▸ **ABOUT THIS EXERCISE**: Of the lines in the data below, write out exactly those from the one holding "obtain ⟨ax, ay⟩ := a" through the one holding "forward_loop_eq, hxa, hya]", both included.

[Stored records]
........

-- pv_equiv track=rewrite | github.com/wzygxr/shuati | class064_MatrixFastPowerAlgorithms/Code19_HDU1575_TrA.py | solve
-- ===== SOURCE A (Python) =====
-- MOD = 9973
--
-- def matrix_multiply(a, b, n):
--     """
--     矩阵乘法
--     时间复杂度: O(n^3)
--     空间复杂度: O(n^2)
--     """
--     res = [[0] * n for _ in range(n)]
--     for i in range(n):
--         for j in range(n):
--             total = 0
--             for c in range(n):
--                 total = (total + a[i][c] * b[c][j]) % MOD
--             res[i][j] = total
--     return res
--
-- def identity_matrix(n):
--     """
--     构造单位矩阵
--     时间复杂度: O(n^2)
--     空间复杂度: O(n^2)
--     """
--     res = [[0] * n for _ in range(n)]
--     for i in range(n):
--         res[i][i] = 1
--     return res
--
-- def matrix_power(base, exp, n):
--     """
--     矩阵快速幂
--     时间复杂度: O(n^3 * logk)
--     空间复杂度: O(n^2)
--     """
--     res = identity_matrix(n)
--     temp = base
--     temp_exp = exp
--
--     while temp_exp > 0:
--         if temp_exp & 1:
--             res = matrix_multiply(res, temp, n)
--         temp = matrix_multiply(temp, temp, n)
--         temp_exp >>= 1
--
--     return res
--
-- def solve(A, n, k):
--     """
--     计算A^k的迹mod 9973
--     时间复杂度: O(n^3 * logk)
--     空间复杂度: O(n^2)
--
--     算法思路:
--     1. 使用矩阵快速幂计算A^k
--     2. 计算结果矩阵的迹（主对角线元素之和）
--     3. 对结果取模
--     """
--     # 特殊情况处理: k=0时，A^0是单位矩阵，迹为n
--     if k == 0:
--         return n % MOD
--
--     # 计算A^k
--     result = matrix_power(A, k, n)
--
--     # 计算迹
--     trace = 0
--     for i in range(n):
--         trace = (trace + result[i][i]) % MOD
--
--     return trace
-- ===== SOURCE B (Python) =====
-- MOD = 9973
--
-- def _mat_mul(a, b, n):
--     return [[sum(a[i][c] * b[c][j] for c in range(n)) % MOD for j in range(n)]
--             for i in range(n)]
--
-- def _identity(n):
--     return [[1 if i == j else 0 for j in range(n)] for i in range(n)]
--
-- def _mat_pow(base, exp, n):
--     # recursive divide-and-conquer exponentiation
--     if exp <= 0:
--         return _identity(n)
--     half = _mat_pow(base, exp // 2, n)
--     sq = _mat_mul(half, half, n)
--     if exp % 2 == 1:
--         return _mat_mul(sq, base, n)
--     return sq
--
-- def solve(A, n, k):
--     if k == 0:
--         return n % MOD
--     result = _mat_pow(A, k, n)
--     return sum(result[i][i] for i in range(n)) % MOD
-- ===== Notes on version B (the rewrite author's own statement) =====
-- stated objective: alternative
-- what changed: Replaces the iterative bit-scanning while-loop exponentiation (accumulator times running square) by a recursive divide-and-conquer squaring (power(exp//2) squared, times base when odd), and sums each dot product / the trace before a single mod instead of reducing at every step.
import Mathlib
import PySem

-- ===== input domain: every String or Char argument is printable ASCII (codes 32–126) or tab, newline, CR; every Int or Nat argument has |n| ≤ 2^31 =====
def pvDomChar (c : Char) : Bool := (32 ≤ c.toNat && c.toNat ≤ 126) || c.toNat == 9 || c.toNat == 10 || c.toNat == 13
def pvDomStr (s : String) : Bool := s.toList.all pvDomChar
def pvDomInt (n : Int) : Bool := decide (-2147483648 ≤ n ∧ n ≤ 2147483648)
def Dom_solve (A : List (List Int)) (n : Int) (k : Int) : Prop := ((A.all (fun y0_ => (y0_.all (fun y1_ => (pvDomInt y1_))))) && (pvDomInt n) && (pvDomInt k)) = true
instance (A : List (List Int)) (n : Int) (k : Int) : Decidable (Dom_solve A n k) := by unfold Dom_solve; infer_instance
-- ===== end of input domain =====

-- B replaces A's iterative bit-loop exponentiation by recursive divide-and-conquer squaring
-- (and sums before reducing mod); a different decomposition of the same trace-of-A^k computation.

-- ===== PORT A =====
-- a[i][c] etc. is ported as a total getD-0 lookup; Pre_solve keeps exactly the inputs where
-- every index Python dereferences is in range (outside, Python raises IndexError).
def getE (X : List (List Int)) (i j : Nat) : Int := (X.getD i []).getD j 0

-- matrix_multiply: res[i][j] = fold of total = (total + a[i][c]*b[c][j]) % MOD over c in range(n)
-- (% with the positive literal 9973 is Int.emod = Python %; range(n) over an Int n is List.range n.toNat)
def matMul (a b : List (List Int)) (n : Int) : List (List Int) :=
  (List.range n.toNat).map fun i => (List.range n.toNat).map fun j =>
    (List.range n.toNat).foldl (fun total c => (total + getE a i c * getE b c j) % 9973) 0

-- identity_matrix: zeros with res[i][i] = 1
def identM (n : Int) : List (List Int) :=
  (List.range n.toNat).map fun i => (List.range n.toNat).map fun j => if j = i then 1 else 0
-- ===== VERDICT (by name: the statement is the Claim_ definition above) =====
theorem generate_ptp_instructions_spec : Claim_equal_generate_ptp_instructions := by
  intro a b direction _
  show _ = _
  obtain ⟨ax, ay⟩ := a
  obtain ⟨bx, byy⟩ := b
  have hxa : (|ax - bx|).toNat = (bx - ax).natAbs := by
    rw [Int.abs_eq_natAbs, Int.toNat_natCast]; omega
  have hya : (|ay - byy|).toNat = (byy - ay).natAbs := by
    rw [Int.abs_eq_natAbs, Int.toNat_natCast]; omega
  simp only [generate_ptp_instructions, generate_ptp_instructions_alt, forward_loop_eq, hxa, hya]
  rcases lt_trichotomy ax bx with h1 | h1 | h1 <;> rcases lt_trichotomy ay byy with h2 | h2 | h2
  · rw [pvWalkF_x bx byy ax ay direction _ [] (by omega)]
    simp only [if_pos (show bx > ax by omega)]
    rw [pvWalkF_y bx byy ay 1 _ (by omega)]
    simp only [if_pos (show byy > ay by omega), if_pos h1, if_pos h2,
      turns_eq direction 1 (by omega), turns_eq 1 2 (by omega),
      List.nil_append, List.append_assoc]
  · rw [pvWalkF_x bx byy ax ay direction _ [] (by omega)]
    simp only [if_pos (show bx > ax by omega)]
    subst h2
    rw [show (ay - ay).natAbs = 0 by omega, pvWalkF_zero]
    simp only [if_pos h1, if_neg (lt_irrefl ay), show (ay - ay).natAbs = 0 by omega,
      turns_eq direction 1 (by omega), List.replicate_zero, List.append_nil,
      List.nil_append, List.append_assoc]
  · rw [pvWalkF_x bx byy ax ay direction _ [] (by omega)]
    simp only [if_pos (show bx > ax by omega)]
    rw [pvWalkF_y bx byy ay 1 _ (by omega)]
    simp only [if_neg (show ¬ byy > ay by omega), if_pos h1,
      if_neg (show ¬ ay < byy by omega), if_pos (show ay > byy by omega),
      turns_eq direction 1 (by omega), turns_eq 1 0 (by omega),
      List.nil_append, List.append_assoc]
  · subst h1
    rw [show (ax - ax).natAbs + (byy - ay).natAbs = (byy - ay).natAbs by omega,
      pvWalkF_y ax byy ay direction [] (by omega)]
    simp only [if_pos (show byy > ay by omega), if_neg (lt_irrefl ax),
      show (ax - ax).natAbs = 0 by omega, if_pos h2,
      turns_eq direction 2 (by omega), List.replicate_zero,
      List.nil_append, List.append_assoc]
  · subst h1; subst h2
    rw [show (ax - ax).natAbs + (ay - ay).natAbs = 0 by omega, pvWalkF_zero]
    simp only [if_neg (lt_irrefl ax), if_neg (lt_irrefl ay),
      show (ax - ax).natAbs = 0 by omega, show (ay - ay).natAbs = 0 by omega,
      List.replicate_zero, List.append_nil]
  · subst h1
    rw [show (ax - ax).natAbs + (byy - ay).natAbs = (byy - ay).natAbs by omega,
      pvWalkF_y ax byy ay direction [] (by omega)]
    simp only [if_neg (show ¬ byy > ay by omega), if_neg (lt_irrefl ax),
      show (ax - ax).natAbs = 0 by omega, if_neg (show ¬ ay < byy by omega),
      if_pos (show ay > byy by omega), turns_eq direction 0 (by omega),
      List.replicate_zero, List.nil_append, List.append_assoc]
  · rw [pvWalkF_x bx byy ax ay direction _ [] (by omega)]
    simp only [if_neg (show ¬ bx > ax by omega)]
    rw [pvWalkF_y bx byy ay 3 _ (by omega)]
    simp only [if_pos (show byy > ay by omega), if_neg (show ¬ ax < bx by omega),
      if_pos (show ax > bx by omega), if_pos h2,
      turns_eq direction 3 (by omega), turns_eq 3 2 (by omega),
      List.nil_append, List.append_assoc]
  · rw [pvWalkF_x bx byy ax ay direction _ [] (by omega)]
    simp only [if_neg (show ¬ bx > ax by omega)]
    subst h2
    rw [show (ay - ay).natAbs = 0 by omega, pvWalkF_zero]
    simp only [if_neg (show ¬ ax < bx by omega), if_pos (show ax > bx by omega),
      if_neg (lt_irrefl ay), show (ay - ay).natAbs = 0 by omega,
      turns_eq direction 3 (by omega), List.replicate_zero, List.append_nil,
      List.nil_append, List.append_assoc]
  · rw [pvWalkF_x bx byy ax ay direction _ [] (by omega)]
    simp only [if_neg (show ¬ bx > ax by omega)]
    rw [pvWalkF_y bx byy ay 3 _ (by omega)]
    simp only [if_neg (show ¬ byy > ay by omega), if_neg (show ¬ ax < bx by omega),
      if_pos (show ax > bx by omega), if_neg (show ¬ ay < byy by omega),
      if_pos (show ay > byy by omega),
      turns_eq direction 3 (by omega), turns_eq 3 0 (by omega),
      List.nil_append, List.append_assoc]
-- the sweep computes the canonical fold over the sorted arr1
theorem pvSweep_eq (s2 : List Int) (hs2 : s2.Pairwise (· ≤ ·)) (d : Int) :
    ∀ (s1 : List Int), s1.Pairwise (· ≤ ·) → ∀ (j : Nat) (c : Int),
    (∀ x ∈ s1, ∀ k, k < j → k < s2.length → s2.getD k 0 < x - d) →
    pvSweep s2 d s1 j c
      = s1.foldl (fun c x => if s2.all (fun y => decide (d < |x - y|)) then c + 1 else c) c := by
  intro s1
  induction s1 with
  | nil => intro _ j c _; rfl
  | cons x xs ih =>
    intro hp j c hinv
    rw [List.pairwise_cons] at hp
    rw [pvSweep]
    simp only [List.foldl_cons]
    obtain ⟨hge, hskip, _⟩ := pvAdv_spec s2 (x - d) s2.length j (by omega)
    have hhit := pvHit_iff s2 hs2 d x j (hinv x (List.mem_cons_self ..))
    set j' := pvAdvance s2 (x - d) j with hj'
    have hall : (s2.all (fun y => decide (d < |x - y|)) = true) ↔ ¬ ∃ y ∈ s2, |x - y| ≤ d := by
      simp only [List.all_eq_true, decide_eq_true_eq]
      constructor
      · rintro h ⟨y, hy, hyd⟩; have := h y hy; omega
      · intro h y hy
        by_contra hc
        exact h ⟨y, hy, by omega⟩
    have hinv' : ∀ x' ∈ xs, ∀ k, k < j' → k < s2.length → s2.getD k 0 < x' - d := by
      intro x' hx' k hk hklen
      have hxx' : x ≤ x' := hp.1 x' hx'
      have : s2.getD k 0 < x - d := by
        rcases Nat.lt_or_ge k j with h | h
        · exact hinv x (List.mem_cons_self ..) k h hklen
        · exact (hskip k h hk).2
      omega
    rw [ih hp.2 j' _ hinv']
    by_cases hex : ∃ y ∈ s2, |x - y| ≤ d
    · have h1 : (j' < s2.length ∧ s2.getD j' 0 ≤ x + d) := hhit.mpr hex
      have h2 : ¬ s2.all (fun y => decide (d < |x - y|)) = true := fun h => (hall.mp h) hex
      rw [if_pos h1, if_neg h2]
    · have h1 : ¬ (j' < s2.length ∧ s2.getD j' 0 ≤ x + d) := fun h => hex (hhit.mp h)
      have h2 : s2.all (fun y => decide (d < |x - y|)) = true := hall.mpr hex
      rw [if_neg h1, if_pos h2]

-- all over a permutation
theorem pvAll_perm (s2 arr2 : List Int) (h : s2.Perm arr2) (p : Int → Bool) :
    s2.all p = arr2.all p := by
  cases h2 : arr2.all p
  · cases h1 : s2.all p
    · rfl
    · exfalso
      rw [List.all_eq_true] at h1
      have : arr2.all p = true := List.all_eq_true.mpr (fun y hy => h1 y (h.mem_iff.mpr hy))
      rw [h2] at this; exact Bool.false_ne_true this
  · rw [List.all_eq_true] at h2 ⊢
    exact fun y hy => h2 y (h.mem_iff.mp hy)

-- ===== VERDICT (by name: the statement is the Claim_ definition above) =====
theorem findTheDistanceValue_spec : Claim_equal_findTheDistanceValue := by
  intro arr1 arr2 d _
  unfold Spec_findTheDistanceValue findTheDistanceValue findTheDistanceValue_alt
  set s2 := PySem.List.sorted arr2 (fun x => x) false with hs2def
  set s1 := PySem.List.sorted arr1 (fun x => x) false with hs1def
  have hs2 : s2.Pairwise (· ≤ ·) := by
    have := PySem.List.sorted_pairwise (xs := arr2) (key := fun x => x)
    simpa using this
  have hs1 : s1.Pairwise (· ≤ ·) := by
    have := PySem.List.sorted_pairwise (xs := arr1) (key := fun x => x)
    simpa using this
  have hperm2 : s2.Perm arr2 := PySem.List.sorted_perm ..
  have hperm1 : s1.Perm arr1 := PySem.List.sorted_perm ..
  rw [pvFoldA_eq arr2 d arr1 0,
      pvSweep_eq s2 hs2 d s1 hs1 0 0 (fun x _ k hk _ => absurd hk (Nat.not_lt_zero k))]
  have hfun : ∀ x : Int, s2.all (fun y => decide (d < |x - y|))
      = arr2.all (fun y => decide (d < |x - y|)) :=
    fun x => pvAll_perm s2 arr2 hperm2 (fun y => decide (d < |x - y|))
  simp only [hfun]
  rw [pvFoldCount _ arr1 0, pvFoldCount _ s1 0,
      hperm1.countP_eq (fun x => arr2.all (fun y => decide (d < |x - y|)))]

........

▸ **EXERCISE OUTPUT**:
  obtain ⟨ax, ay⟩ := a
  obtain ⟨bx, byy⟩ := b
  have hxa : (|ax - bx|).toNat = (bx - ax).natAbs := by
    rw [Int.abs_eq_natAbs, Int.toNat_natCast]; omega
  have hya : (|ay - byy|).toNat = (byy - ay).natAbs := by
    rw [Int.abs_eq_natAbs, Int.toNat_natCast]; omega
  simp only [generate_ptp_instructions, generate_ptp_instructions_alt, forward_loop_eq, hxa, hya]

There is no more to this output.